C’est grave, pour la CSF et plus largement pour le monde syndical et associatif, parce qu’il y a là une transmission des savoirs faire qui disparaît. Les militants syndicaux, animés par un engagement politique fort, ont développé, au fils des années, des compétences pour défendre les intérêts des locataires, des parents d’élèves, des familles… Ces compétences à appréhender la loi, à élaborer des revendications, à installer une veille permanente, à construire avec rigueur des propositions pour aboutir à des accords ou au vote de nouvelles lois, cette capacité à interpeller les pouvoirs en place, à influencer les décisions par la négociation voire l’opposition, bref, ce qui constitue la culture syndicale se perd aujourd’hui dans la revendication ponctuelle d’intérêts particuliers. Bien sûr, dans une telle situation, les syndicats comme les associations ont tendance à se professionnaliser et à n’exister qu’à travers leurs salariés. Mais, avec une telle évolution, on perd l’âme même des syndicats, de la CSF fondée sur un engagement politique et une répartition des investissements entre l’ensemble des militants. Les équipes locales des sections et des comités de locataires sont inquiètes et s’interrogent sur les relèves possibles. Nous réfléchissons à ces mutations de notre société et des formes d’engagement. Nous nous interrogeons sur comment garder ou renouveler le sens collectif.
Un mouvement syndical ou associatif est par définition mouvant et en perpétuelle évolution. Certes, aujourd’hui nous traversons une crise, mais il faut voir plus loin. Je suis certaine qu’un renouvellement s’opérera, qu’il conjuguera de nouvelles formes de bénévolat et de nouvelles missions pour les salariés. Ces derniers seront probablement amenés à porter une certaine stabilité, à faire vivre très concrètement les orientations politiques voulues par les bénévoles et à garantir une certaine dynamique.

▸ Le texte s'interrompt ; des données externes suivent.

-- pv_equiv track=rewrite | github.com/filipspych/kos-rna-design | convert_representation.py | convert_parenthesized_to_numberized
-- ===== SOURCE A (Python) =====
-- def convert_parenthesized_to_numberized(parenthesized: str) -> str:
--     """
--     Zamiast kropek wstawia liczby, które oznaczają ile kropek jest w grupie.
--     """
--     count = 0
--     result = ""
--     for char in parenthesized:
--         if char == '.':
--             count += 1
--         else:
--             if count > 0:
--                 result += str(count)
--                 count = 0
--             result += char
--     if count > 0:
--         result += str(count)
--     return result
-- ===== SOURCE B (Python) =====
-- import re
--
-- def convert_parenthesized_to_numberized(parenthesized: str) -> str:
--     return re.sub(r'\.+', lambda m: str(len(m.group(0))), parenthesized)
-- ===== Notes on version B (the rewrite author's own statement) =====
-- stated objective: idiomatic
-- what changed: Replaced the explicit character loop with a count accumulator and flush logic by a single regex substitution that replaces each maximal run of dots with its length.
import Mathlib
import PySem

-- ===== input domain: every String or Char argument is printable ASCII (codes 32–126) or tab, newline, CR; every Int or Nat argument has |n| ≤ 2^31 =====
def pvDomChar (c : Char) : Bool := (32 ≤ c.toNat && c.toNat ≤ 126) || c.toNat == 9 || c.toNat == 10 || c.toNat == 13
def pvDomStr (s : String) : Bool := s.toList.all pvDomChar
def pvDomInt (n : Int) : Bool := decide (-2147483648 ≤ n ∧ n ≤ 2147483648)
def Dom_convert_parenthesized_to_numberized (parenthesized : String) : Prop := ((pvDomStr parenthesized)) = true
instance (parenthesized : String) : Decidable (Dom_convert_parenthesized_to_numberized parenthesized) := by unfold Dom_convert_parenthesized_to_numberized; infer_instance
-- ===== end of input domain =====

-- B replaces A's explicit counting loop by one regex substitution of each maximal dot run with its length (idiomatic; same cost).

-- ===== PORT A =====
-- one loop step: ('.': bump count; else: flush pending count then emit char)
def pvStepA (st : Int × List Char) (c : Char) : Int × List Char :=
  if c = '.' then (st.1 + 1, st.2)
  else if st.1 > 0 then (0, (st.2 ++ PySem.Int.toChars st.1) ++ [c])
  else (0, st.2 ++ [c])

def convert_parenthesized_to_numberized (parenthesized : String) : String :=
  let st := parenthesized.toList.foldl pvStepA (0, [])
  String.mk (if st.1 > 0 then st.2 ++ PySem.Int.toChars st.1 else st.2)

-- ===== PORT B =====
-- port of re.sub(r'\.+', …): scan for a maximal run of dots, replace it by str(its length)
def pvSubDots : List Char → List Char
  | [] => []
  | c :: cs =>
    if c = '.' then
      PySem.Int.toChars ((1 : Int) + (cs.takeWhile (· = '.')).length)
        ++ pvSubDots (cs.dropWhile (· = '.'))
    else c :: pvSubDots cs
termination_by cs => cs.length
decreasing_by
  · exact Nat.lt_succ_of_le (List.length_dropWhile_le _ _)
  · simp

def convert_parenthesized_to_numberized_alt (parenthesized : String) : String :=
  String.mk (pvSubDots parenthesized.toList)

-- ===== PRECONDITION & SPEC =====
def Spec_convert_parenthesized_to_numberized (parenthesized : String) (out : String) : Prop := out = convert_parenthesized_to_numberized_alt parenthesized
instance (parenthesized : String) (out : String) : Decidable (Spec_convert_parenthesized_to_numberized parenthesized out) := by unfold Spec_convert_parenthesized_to_numberized; infer_instance

-- ===== CLAIM (what is proved, stated in full; the proofs are below) =====
def Claim_equal_convert_parenthesized_to_numberized : Prop := ∀ (parenthesized : String), Dom_convert_parenthesized_to_numberized parenthesized → Spec_convert_parenthesized_to_numberized parenthesized (convert_parenthesized_to_numberized parenthesized)

-- ===== LEMMAS AND PROOFS =====

-- result accumulator of A's fold factors out
theorem pvFoldA_factor (cs : List Char) (k : Int) (r : List Char) :
    cs.foldl pvStepA (k, r) = ((cs.foldl pvStepA (k, [])).1, r ++ (cs.foldl pvStepA (k, [])).2) := by
  induction cs generalizing k r with
  | nil => simp
  | cons c cs ih =>
    simp only [List.foldl_cons, pvStepA]
    split_ifs with h1 h2
    · exact ih _ _
    · rw [ih _ (([] ++ PySem.Int.toChars k) ++ [c]), ih _ ((r ++ PySem.Int.toChars k) ++ [c])]
      simp
    · rw [ih _ ([] ++ [c]), ih _ (r ++ [c])]
      simp

-- A's output when processing cs with pending count k
def pvAFrom (k : Int) (cs : List Char) : List Char :=
  let st := cs.foldl pvStepA (k, [])
  if st.1 > 0 then st.2 ++ PySem.Int.toChars st.1 else st.2

theorem pvAFrom_main : (cs : List Char) →
    pvAFrom 0 cs = pvSubDots cs ∧
    ∀ k : Int, 0 < k →
      pvAFrom k cs = PySem.Int.toChars (k + (cs.takeWhile (· = '.')).length)
        ++ pvSubDots (cs.dropWhile (· = '.')) := by
  intro cs
  have ih : ∀ ds : List Char, ds.length < cs.length →
      pvAFrom 0 ds = pvSubDots ds ∧
      ∀ k : Int, 0 < k →
        pvAFrom k ds = PySem.Int.toChars (k + (ds.takeWhile (· = '.')).length)
          ++ pvSubDots (ds.dropWhile (· = '.')) :=
    fun ds _ => pvAFrom_main ds
  match cs with
  | [] =>
    constructor
    · simp [pvAFrom, pvSubDots]
    · intro k hk
      simp [pvAFrom, pvSubDots, hk]
  | c :: cs =>
    have ihcs := ih cs (by simp)
    by_cases hc : c = '.'
    · subst hc
      have hdrop := ih (cs.dropWhile (· = '.'))
        (Nat.lt_succ_of_le (List.length_dropWhile_le _ _))
      constructor
      · have h1 := ihcs.2 1 one_pos
        simp only [pvAFrom, List.foldl_cons, pvStepA, reduceIte] at h1 ⊢
        rw [zero_add, h1]
        simp [pvSubDots]
      · intro k hk
        have h1 := ihcs.2 (k + 1) (by omega)
        simp only [pvAFrom, List.foldl_cons, pvStepA, reduceIte] at h1 ⊢
        rw [h1]
        have : (List.takeWhile (· = '.') ('.' :: cs)).length = (List.takeWhile (· = '.') cs).length + 1 := by
          simp [List.takeWhile]
        rw [List.dropWhile_cons_of_pos (by simp), this]
        push_cast
        ring_nf
    · constructor
      · simp only [pvAFrom, List.foldl_cons, pvStepA, if_neg hc]
        norm_num
        rw [pvFoldA_factor cs 0 [c]]
        have h0 := ihcs.1
        simp only [pvAFrom] at h0
        rw [pvSubDots, if_neg hc, ← h0]
        split <;> simp
      · intro k hk
        simp only [pvAFrom, List.foldl_cons, pvStepA, if_neg hc, if_pos hk]
        rw [pvFoldA_factor cs 0 (([] ++ PySem.Int.toChars k) ++ [c])]
        have h0 := ihcs.1
        simp only [pvAFrom] at h0
        rw [List.takeWhile_cons_of_neg (by simp [hc]), List.dropWhile_cons_of_neg (by simp [hc])]
        rw [pvSubDots, if_neg hc, ← h0]
        split <;> simp
termination_by cs => cs.length

-- ===== VERDICT (by name: the statement is the Claim_ definition above) =====
theorem convert_parenthesized_to_numberized_spec : Claim_equal_convert_parenthesized_to_numberized := by
  intro p _
  have h := (pvAFrom_main p.toList).1
  simp only [pvAFrom] at h
  show String.mk (if (p.toList.foldl pvStepA (0, [])).1 > 0
      then (p.toList.foldl pvStepA (0, [])).2 ++ PySem.Int.toChars (p.toList.foldl pvStepA (0, [])).1
      else (p.toList.foldl pvStepA (0, [])).2) = String.mk (pvSubDots p.toList)
  rw [h]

Car si la baisse de l’investissement des bénévoles est grave, l’absence totale de salarié dans un mouvement comme le nôtre est également fort préjudiciable au dynamisme de l’action et au développement de l’association. J’ai vraiment le sentiment que de nouveaux équilibres vont se trouver.

Les questions que vous abordez sont très souvent complexes comme l’est également le processus de décision et les différents acteurs impliqués. Pensez-vous nécessaire de faciliter des formations à la "chose publique" et si oui, sous quelle forme ?

C’est pour nous une question essentielle. Par exemple, en matière de logement, notre volonté a toujours été d’apporter les éléments d’information pour que les locataires puissent comprendre et agir, connaître leurs droits et leurs devoirs. C’est pourquoi nous organisons régulièrement des formations. Ces dernières sont assurées par des militants éclairés ou par des intervenants spécialistes des questions que nous souhaitons aborder. Le programme de cette année a porté sur différents thèmes : le rôle du représentant de la CSF élu dans les Conseils d’administration des bailleurs sociaux, les droits et devoirs des locataires, l’eau chaude sanitaire, les accords collectifs et les charges locatives.